Some entries follow. Reproduce exactly the lines starting at the one with "z = true := by" and stopping after the one with "rw [pv_insertBy_all_before _".
*** DATA EXCERPTS ***
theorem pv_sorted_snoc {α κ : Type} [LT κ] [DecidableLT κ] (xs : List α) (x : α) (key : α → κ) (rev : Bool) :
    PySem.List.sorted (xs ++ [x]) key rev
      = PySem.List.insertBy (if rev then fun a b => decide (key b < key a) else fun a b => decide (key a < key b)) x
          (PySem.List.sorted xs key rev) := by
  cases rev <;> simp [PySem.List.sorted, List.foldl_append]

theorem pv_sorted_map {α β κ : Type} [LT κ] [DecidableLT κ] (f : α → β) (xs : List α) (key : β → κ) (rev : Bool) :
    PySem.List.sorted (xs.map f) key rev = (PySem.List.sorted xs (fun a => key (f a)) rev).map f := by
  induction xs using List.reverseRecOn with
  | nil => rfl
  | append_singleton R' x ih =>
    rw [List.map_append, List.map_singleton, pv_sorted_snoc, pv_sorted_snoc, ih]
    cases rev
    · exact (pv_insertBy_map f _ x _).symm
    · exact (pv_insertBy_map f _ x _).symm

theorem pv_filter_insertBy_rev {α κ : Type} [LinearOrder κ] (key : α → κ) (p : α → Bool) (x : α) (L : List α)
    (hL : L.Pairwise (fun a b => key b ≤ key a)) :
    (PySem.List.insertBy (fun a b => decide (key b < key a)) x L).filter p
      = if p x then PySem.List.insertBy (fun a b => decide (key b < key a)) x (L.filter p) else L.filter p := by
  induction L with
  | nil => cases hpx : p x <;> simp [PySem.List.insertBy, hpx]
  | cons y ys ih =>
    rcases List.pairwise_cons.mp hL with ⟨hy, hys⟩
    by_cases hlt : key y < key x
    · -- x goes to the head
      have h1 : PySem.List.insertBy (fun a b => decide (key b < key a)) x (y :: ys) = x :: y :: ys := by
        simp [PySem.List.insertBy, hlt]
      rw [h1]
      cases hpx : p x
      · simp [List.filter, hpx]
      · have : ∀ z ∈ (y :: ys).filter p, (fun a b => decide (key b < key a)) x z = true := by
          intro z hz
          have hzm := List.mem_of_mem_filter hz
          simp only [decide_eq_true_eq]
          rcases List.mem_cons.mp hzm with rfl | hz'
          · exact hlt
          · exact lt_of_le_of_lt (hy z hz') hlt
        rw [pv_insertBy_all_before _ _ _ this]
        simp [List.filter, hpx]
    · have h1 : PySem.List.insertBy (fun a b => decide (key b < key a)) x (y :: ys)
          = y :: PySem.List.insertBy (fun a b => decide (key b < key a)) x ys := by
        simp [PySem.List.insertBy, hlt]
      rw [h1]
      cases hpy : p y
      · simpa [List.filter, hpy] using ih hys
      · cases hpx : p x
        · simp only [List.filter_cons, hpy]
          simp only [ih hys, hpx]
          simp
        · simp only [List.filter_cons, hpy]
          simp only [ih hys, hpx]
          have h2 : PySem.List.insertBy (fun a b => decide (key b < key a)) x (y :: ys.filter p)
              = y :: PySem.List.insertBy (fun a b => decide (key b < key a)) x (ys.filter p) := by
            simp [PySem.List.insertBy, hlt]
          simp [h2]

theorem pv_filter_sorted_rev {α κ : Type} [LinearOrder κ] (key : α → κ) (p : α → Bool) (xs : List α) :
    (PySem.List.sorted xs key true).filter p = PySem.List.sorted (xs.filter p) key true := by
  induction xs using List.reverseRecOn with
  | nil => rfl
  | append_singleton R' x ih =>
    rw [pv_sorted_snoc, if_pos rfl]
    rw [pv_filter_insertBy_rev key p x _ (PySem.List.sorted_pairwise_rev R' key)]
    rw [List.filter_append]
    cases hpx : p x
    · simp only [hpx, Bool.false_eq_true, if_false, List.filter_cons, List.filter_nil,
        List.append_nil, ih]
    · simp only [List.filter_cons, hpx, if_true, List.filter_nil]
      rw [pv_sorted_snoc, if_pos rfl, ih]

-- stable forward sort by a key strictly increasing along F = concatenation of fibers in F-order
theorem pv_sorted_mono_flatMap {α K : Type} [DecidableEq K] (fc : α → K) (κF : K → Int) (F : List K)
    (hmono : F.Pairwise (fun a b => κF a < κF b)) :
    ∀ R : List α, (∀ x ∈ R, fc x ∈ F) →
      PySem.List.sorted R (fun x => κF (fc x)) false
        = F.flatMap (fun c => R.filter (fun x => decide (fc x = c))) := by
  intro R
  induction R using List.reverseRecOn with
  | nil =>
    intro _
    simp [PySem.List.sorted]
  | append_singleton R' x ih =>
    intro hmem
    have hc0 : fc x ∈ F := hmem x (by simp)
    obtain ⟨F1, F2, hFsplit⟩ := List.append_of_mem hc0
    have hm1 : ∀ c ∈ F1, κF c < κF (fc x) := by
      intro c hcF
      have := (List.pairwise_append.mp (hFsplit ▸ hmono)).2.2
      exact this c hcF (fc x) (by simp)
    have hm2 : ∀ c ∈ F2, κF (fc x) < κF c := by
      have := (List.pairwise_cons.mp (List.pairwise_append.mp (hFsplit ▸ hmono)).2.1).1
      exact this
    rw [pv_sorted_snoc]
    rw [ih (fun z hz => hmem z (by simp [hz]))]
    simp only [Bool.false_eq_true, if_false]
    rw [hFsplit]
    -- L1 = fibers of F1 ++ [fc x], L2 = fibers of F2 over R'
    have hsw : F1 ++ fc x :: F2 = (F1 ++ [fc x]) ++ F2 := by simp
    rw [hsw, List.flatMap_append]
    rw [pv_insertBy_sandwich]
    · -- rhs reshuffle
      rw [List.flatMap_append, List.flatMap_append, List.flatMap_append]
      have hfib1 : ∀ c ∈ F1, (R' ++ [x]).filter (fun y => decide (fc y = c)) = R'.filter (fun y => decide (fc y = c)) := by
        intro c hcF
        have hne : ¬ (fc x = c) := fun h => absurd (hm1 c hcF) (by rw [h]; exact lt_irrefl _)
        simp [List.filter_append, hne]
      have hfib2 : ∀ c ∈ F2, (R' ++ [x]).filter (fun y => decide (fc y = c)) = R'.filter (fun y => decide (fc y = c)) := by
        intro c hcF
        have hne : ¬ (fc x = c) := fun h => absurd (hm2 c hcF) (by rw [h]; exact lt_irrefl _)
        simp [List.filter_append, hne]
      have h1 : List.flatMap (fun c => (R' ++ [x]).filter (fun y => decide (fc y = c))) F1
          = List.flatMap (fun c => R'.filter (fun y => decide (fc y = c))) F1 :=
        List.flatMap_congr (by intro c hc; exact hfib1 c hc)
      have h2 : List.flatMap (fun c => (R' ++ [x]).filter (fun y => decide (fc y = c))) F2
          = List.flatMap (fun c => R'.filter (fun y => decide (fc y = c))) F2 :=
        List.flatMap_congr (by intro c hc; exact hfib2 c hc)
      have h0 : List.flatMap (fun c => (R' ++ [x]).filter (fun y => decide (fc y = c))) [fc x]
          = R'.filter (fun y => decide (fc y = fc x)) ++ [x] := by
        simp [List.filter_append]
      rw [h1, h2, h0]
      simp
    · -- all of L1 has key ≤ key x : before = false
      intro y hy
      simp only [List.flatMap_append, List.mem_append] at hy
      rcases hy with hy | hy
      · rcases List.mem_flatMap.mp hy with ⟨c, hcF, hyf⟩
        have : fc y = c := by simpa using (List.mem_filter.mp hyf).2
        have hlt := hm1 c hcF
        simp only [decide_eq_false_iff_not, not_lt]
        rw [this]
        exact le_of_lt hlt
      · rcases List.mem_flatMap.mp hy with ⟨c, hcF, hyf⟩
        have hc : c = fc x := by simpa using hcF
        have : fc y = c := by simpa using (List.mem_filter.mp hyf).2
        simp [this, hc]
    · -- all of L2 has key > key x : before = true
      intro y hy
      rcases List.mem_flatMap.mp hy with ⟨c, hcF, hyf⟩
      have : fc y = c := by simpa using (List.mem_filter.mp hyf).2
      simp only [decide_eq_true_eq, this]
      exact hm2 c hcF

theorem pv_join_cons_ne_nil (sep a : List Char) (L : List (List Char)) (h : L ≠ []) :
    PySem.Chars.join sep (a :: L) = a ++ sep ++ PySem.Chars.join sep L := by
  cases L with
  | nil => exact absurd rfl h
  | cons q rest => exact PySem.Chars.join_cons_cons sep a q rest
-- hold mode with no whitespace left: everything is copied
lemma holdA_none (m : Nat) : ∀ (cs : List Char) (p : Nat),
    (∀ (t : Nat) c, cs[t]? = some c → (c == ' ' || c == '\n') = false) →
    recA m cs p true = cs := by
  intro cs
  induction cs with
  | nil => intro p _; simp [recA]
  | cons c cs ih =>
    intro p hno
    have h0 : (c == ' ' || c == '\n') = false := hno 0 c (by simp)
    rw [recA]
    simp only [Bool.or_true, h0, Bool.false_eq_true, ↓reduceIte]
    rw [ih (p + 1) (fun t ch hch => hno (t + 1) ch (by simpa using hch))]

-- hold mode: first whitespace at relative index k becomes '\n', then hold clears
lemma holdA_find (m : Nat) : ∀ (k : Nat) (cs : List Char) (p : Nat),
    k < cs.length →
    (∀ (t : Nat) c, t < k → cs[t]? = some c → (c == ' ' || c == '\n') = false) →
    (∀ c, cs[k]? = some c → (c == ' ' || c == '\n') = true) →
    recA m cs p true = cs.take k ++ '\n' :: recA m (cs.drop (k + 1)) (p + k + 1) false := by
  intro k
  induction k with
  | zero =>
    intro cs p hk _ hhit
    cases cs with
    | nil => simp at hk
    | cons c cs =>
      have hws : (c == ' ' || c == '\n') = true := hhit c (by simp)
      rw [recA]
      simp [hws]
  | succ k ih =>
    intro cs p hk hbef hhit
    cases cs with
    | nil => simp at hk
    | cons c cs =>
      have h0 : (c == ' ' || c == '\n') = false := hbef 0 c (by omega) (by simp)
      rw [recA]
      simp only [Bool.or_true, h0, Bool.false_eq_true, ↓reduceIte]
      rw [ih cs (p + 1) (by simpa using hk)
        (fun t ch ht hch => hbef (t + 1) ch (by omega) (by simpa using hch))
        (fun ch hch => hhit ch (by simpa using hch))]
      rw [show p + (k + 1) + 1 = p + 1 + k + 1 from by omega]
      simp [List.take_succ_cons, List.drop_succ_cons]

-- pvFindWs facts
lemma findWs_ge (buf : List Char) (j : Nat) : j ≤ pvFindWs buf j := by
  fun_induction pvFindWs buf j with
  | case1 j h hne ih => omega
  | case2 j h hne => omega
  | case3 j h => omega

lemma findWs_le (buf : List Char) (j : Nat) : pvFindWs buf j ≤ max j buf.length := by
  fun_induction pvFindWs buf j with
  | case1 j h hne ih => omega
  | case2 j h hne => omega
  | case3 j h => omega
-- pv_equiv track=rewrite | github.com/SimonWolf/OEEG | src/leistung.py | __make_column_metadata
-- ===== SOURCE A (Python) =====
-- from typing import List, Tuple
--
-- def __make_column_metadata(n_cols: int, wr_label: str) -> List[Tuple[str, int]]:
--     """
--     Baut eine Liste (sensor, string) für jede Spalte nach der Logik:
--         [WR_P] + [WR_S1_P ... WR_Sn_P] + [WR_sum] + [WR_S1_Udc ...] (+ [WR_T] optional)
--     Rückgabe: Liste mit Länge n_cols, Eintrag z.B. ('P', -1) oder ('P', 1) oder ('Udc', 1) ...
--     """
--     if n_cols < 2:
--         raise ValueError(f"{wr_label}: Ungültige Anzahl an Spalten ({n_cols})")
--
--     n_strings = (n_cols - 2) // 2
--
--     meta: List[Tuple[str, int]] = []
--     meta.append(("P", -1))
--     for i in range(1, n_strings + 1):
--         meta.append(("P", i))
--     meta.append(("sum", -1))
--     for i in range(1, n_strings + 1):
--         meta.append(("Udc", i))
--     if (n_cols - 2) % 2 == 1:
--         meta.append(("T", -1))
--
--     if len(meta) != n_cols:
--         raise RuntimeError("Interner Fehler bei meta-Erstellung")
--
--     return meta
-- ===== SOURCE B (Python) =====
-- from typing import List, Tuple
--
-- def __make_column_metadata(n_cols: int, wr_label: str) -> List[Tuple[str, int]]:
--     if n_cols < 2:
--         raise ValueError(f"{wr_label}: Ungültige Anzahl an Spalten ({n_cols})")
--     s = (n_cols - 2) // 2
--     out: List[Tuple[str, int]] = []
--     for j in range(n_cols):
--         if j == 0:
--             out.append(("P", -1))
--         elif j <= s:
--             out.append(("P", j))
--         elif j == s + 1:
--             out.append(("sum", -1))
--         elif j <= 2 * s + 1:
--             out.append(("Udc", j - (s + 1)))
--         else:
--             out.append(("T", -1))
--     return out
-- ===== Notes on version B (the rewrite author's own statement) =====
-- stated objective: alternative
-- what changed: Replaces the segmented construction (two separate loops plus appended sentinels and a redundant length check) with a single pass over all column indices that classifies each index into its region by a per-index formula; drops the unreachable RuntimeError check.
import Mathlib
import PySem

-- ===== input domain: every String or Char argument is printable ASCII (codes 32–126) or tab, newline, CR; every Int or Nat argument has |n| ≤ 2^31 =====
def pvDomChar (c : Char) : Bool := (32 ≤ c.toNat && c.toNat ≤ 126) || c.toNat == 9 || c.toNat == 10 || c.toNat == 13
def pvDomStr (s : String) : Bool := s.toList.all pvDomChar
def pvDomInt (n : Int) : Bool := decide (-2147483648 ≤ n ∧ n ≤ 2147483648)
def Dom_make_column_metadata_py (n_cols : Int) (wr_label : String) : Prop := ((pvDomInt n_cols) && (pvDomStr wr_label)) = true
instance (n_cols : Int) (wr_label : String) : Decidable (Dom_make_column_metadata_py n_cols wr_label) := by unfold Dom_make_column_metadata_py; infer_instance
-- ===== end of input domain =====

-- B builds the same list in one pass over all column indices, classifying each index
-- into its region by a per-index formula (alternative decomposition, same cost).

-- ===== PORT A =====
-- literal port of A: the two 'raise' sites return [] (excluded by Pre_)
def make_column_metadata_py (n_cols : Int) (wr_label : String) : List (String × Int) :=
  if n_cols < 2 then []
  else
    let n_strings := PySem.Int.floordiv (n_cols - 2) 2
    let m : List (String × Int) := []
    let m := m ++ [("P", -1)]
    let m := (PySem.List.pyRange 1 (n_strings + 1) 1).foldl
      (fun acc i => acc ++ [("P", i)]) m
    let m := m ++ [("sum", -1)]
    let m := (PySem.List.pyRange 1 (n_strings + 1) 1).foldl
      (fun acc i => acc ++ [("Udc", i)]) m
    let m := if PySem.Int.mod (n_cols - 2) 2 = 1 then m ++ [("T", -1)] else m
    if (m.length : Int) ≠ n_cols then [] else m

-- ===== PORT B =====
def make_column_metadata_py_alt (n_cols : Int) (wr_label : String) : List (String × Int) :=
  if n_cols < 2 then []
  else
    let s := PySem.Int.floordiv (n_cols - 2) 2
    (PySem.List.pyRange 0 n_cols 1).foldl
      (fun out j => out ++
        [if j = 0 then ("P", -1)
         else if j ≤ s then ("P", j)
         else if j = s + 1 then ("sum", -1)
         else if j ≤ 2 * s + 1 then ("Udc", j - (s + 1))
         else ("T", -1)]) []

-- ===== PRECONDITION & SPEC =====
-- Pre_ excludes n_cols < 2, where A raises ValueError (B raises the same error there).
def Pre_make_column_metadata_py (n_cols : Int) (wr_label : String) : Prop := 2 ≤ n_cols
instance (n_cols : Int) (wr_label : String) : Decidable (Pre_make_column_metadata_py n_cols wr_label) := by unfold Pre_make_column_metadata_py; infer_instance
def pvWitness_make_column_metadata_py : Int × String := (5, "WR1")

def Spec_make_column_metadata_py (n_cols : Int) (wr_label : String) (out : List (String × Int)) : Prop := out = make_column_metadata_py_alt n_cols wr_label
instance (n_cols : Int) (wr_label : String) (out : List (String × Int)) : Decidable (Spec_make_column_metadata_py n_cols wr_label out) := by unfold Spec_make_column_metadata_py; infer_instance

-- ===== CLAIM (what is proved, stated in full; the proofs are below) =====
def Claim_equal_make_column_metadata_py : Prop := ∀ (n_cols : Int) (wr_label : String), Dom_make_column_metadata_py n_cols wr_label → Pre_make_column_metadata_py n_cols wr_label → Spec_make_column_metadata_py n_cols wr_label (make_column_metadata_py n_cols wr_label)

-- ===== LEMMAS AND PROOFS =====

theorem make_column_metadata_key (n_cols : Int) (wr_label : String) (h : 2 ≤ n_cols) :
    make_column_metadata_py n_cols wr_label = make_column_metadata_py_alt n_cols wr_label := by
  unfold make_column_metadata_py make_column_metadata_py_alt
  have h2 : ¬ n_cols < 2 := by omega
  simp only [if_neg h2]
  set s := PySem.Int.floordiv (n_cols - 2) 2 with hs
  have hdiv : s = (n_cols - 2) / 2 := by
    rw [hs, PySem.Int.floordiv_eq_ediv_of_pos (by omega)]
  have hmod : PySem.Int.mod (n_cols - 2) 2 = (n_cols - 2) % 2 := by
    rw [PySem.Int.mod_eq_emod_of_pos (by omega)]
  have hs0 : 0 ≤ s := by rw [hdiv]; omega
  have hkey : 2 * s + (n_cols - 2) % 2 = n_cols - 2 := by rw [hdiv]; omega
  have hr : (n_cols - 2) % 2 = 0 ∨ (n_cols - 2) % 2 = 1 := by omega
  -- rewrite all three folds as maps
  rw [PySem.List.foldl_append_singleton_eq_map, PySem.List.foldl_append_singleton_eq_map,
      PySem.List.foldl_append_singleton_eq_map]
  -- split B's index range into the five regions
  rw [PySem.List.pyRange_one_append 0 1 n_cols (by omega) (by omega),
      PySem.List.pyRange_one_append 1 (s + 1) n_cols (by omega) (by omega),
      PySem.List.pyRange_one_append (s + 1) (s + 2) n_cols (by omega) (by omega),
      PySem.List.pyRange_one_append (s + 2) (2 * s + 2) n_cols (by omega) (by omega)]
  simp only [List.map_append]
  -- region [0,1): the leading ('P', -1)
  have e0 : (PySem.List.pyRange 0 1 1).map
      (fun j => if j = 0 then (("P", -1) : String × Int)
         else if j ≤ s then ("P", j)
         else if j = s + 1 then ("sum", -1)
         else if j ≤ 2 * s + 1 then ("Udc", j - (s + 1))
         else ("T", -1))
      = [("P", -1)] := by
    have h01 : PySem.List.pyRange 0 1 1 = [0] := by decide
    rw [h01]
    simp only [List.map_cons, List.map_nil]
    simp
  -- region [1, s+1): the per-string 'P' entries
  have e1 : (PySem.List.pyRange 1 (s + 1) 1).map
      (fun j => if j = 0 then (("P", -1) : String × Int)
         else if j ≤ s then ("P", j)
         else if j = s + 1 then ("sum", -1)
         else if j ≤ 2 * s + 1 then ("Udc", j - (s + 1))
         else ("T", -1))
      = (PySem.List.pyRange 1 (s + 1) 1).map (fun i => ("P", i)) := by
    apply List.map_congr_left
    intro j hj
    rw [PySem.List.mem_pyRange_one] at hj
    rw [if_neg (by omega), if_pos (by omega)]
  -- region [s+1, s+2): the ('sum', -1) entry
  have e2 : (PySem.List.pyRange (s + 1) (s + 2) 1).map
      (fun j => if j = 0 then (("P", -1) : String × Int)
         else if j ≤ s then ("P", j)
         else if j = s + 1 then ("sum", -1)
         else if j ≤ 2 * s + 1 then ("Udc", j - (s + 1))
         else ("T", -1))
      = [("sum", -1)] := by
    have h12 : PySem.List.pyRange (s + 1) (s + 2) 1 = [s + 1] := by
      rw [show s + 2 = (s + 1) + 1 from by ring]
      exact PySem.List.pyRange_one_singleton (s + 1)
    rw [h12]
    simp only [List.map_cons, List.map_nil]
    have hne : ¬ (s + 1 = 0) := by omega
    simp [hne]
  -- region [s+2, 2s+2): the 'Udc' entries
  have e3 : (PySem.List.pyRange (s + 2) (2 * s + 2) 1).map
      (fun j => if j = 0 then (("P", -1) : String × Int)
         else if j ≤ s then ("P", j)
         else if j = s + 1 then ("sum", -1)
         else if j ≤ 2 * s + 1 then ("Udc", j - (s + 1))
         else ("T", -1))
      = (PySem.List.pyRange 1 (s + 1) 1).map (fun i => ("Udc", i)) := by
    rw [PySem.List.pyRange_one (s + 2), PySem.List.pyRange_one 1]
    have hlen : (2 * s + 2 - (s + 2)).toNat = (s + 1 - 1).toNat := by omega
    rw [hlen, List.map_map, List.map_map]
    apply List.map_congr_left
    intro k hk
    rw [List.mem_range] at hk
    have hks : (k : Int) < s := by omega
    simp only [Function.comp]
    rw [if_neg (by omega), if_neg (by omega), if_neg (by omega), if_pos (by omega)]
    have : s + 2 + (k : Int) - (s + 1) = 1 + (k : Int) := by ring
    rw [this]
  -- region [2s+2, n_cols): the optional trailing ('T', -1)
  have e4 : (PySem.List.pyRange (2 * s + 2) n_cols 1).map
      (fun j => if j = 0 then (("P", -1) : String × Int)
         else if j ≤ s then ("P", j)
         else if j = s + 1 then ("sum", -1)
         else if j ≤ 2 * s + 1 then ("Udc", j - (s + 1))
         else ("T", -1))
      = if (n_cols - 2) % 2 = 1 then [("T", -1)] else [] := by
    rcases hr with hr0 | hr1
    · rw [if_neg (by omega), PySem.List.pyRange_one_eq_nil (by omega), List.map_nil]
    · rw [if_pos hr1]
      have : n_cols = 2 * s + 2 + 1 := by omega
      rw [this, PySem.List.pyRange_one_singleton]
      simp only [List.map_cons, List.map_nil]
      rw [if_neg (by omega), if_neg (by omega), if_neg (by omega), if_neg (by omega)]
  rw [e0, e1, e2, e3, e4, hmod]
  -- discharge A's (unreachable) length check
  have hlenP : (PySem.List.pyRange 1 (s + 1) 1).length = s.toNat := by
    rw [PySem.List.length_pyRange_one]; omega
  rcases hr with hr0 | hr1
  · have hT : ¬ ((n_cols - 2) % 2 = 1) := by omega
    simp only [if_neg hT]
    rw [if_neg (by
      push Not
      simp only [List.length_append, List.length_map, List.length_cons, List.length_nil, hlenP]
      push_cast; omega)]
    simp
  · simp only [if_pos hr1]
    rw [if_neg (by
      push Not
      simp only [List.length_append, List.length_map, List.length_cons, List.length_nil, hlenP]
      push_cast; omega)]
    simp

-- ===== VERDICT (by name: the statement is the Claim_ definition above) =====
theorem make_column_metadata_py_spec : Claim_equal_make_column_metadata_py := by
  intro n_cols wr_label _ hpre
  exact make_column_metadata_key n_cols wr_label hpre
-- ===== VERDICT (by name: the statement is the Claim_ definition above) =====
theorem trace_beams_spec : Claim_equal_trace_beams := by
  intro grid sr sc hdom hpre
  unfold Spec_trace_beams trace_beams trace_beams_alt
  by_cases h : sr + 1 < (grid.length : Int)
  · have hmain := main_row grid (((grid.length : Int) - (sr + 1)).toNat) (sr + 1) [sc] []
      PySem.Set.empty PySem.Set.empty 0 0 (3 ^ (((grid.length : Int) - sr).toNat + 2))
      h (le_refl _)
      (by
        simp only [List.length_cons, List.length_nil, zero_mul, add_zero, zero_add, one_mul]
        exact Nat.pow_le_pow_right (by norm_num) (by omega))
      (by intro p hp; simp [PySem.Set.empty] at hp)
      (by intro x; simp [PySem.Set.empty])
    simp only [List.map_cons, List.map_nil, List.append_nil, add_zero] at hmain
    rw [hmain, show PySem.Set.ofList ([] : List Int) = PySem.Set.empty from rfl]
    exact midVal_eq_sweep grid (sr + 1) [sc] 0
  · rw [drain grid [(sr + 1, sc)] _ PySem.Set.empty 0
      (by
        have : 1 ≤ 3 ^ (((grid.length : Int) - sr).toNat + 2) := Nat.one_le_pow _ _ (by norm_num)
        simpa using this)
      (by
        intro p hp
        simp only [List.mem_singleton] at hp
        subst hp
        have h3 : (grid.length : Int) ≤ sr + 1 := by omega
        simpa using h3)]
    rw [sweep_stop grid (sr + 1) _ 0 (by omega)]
***
• [RESULT BELOW]
      · have : ∀ z ∈ (y :: ys).filter p, (fun a b => decide (key b < key a)) x z = true := by
          intro z hz
          have hzm := List.mem_of_mem_filter hz
          simp only [decide_eq_true_eq]
          rcases List.mem_cons.mp hzm with rfl | hz'
          · exact hlt
          · exact lt_of_le_of_lt (hy z hz') hlt
        rw [pv_insertBy_all_before _ _ _ this]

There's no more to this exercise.